| TASK GOAL |
Copy out, from the entries below, each line holding the string "value".

Entries taken from a collection:
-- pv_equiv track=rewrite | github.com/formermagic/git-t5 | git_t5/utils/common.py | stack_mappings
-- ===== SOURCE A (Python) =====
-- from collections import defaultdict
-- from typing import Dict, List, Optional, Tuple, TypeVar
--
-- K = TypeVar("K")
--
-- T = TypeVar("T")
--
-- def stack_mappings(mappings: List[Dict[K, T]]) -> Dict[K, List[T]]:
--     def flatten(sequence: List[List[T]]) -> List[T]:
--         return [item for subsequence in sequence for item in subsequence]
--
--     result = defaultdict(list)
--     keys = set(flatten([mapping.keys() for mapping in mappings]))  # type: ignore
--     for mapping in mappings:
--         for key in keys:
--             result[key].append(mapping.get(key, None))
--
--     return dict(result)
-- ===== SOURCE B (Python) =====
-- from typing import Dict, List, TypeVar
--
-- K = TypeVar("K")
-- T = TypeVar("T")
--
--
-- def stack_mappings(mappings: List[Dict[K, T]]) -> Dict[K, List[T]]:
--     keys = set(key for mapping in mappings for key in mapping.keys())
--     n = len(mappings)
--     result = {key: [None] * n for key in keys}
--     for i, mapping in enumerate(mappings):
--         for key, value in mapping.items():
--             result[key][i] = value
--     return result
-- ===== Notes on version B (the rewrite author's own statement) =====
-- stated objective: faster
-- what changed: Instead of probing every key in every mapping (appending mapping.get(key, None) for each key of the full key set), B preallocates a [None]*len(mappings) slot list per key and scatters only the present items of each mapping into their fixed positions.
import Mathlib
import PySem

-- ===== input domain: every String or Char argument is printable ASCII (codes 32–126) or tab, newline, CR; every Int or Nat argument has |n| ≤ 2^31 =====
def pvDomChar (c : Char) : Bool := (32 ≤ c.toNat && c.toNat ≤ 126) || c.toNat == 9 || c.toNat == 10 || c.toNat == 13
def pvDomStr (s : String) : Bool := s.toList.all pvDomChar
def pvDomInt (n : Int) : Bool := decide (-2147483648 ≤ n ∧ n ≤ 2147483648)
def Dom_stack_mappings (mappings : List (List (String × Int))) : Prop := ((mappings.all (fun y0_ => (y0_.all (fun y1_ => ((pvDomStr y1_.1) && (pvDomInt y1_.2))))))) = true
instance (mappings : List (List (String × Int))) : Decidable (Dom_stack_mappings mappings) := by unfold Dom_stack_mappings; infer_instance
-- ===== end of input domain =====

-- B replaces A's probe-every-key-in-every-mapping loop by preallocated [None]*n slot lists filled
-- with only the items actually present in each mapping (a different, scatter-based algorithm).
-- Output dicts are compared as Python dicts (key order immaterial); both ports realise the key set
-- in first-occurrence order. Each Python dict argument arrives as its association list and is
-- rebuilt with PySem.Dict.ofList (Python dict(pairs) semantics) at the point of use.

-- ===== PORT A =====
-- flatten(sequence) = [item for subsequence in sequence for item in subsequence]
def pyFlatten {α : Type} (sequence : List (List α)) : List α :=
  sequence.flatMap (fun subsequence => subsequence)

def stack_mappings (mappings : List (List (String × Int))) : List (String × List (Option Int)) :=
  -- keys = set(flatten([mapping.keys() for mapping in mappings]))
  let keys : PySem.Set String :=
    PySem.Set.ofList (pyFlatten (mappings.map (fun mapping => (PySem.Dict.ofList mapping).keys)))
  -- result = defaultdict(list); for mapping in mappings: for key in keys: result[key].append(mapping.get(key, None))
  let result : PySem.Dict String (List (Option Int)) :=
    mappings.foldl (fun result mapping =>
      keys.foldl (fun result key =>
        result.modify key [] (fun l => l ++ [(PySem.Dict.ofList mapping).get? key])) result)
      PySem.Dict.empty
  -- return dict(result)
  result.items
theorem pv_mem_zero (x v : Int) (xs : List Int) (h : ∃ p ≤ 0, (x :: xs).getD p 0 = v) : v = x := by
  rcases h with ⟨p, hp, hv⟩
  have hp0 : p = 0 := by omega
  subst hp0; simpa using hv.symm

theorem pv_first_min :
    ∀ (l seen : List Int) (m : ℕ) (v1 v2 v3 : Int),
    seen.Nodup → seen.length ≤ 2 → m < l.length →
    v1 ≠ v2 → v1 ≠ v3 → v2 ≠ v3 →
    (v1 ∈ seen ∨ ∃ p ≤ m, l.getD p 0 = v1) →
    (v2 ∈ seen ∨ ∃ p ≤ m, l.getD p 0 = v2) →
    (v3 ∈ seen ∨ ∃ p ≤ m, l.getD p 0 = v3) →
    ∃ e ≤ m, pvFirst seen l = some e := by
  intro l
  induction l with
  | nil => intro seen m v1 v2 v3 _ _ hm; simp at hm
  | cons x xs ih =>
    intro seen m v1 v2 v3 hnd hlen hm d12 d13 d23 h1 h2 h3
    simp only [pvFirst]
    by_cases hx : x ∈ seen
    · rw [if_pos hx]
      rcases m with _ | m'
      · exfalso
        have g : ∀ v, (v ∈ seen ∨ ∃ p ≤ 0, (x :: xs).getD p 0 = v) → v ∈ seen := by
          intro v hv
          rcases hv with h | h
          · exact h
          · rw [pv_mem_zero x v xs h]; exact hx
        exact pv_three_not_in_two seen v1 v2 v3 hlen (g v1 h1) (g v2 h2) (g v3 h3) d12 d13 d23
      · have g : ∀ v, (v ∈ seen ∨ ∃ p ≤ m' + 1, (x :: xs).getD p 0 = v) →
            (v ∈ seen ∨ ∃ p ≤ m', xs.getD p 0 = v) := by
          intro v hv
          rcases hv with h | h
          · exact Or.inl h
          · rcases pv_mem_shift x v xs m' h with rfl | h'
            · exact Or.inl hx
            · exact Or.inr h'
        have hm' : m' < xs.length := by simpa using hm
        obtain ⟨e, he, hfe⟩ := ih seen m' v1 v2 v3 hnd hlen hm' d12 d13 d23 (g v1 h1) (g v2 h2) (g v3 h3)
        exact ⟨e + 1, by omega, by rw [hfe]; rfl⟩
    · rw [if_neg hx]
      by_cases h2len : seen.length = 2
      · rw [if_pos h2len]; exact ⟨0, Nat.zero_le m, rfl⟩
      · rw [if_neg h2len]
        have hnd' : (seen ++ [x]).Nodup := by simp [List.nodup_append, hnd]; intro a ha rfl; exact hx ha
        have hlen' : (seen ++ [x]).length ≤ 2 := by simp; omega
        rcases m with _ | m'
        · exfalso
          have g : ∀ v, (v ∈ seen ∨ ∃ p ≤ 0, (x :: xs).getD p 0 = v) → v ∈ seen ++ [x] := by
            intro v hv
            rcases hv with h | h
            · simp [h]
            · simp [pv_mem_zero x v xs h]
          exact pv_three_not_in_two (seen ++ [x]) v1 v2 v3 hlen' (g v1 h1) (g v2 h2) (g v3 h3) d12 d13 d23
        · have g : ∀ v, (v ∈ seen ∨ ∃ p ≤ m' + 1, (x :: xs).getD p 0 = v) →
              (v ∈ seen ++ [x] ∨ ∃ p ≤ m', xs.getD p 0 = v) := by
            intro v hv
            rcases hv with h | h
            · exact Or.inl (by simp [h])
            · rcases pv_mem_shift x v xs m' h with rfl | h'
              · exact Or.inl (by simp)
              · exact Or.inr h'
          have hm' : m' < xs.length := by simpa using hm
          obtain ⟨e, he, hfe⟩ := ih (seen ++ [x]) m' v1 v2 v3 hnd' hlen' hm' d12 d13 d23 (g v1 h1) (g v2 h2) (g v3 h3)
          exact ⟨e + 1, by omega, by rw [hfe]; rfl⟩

| YOUR SOLUTION |
--         for key, value in mapping.items():
--             result[key][i] = value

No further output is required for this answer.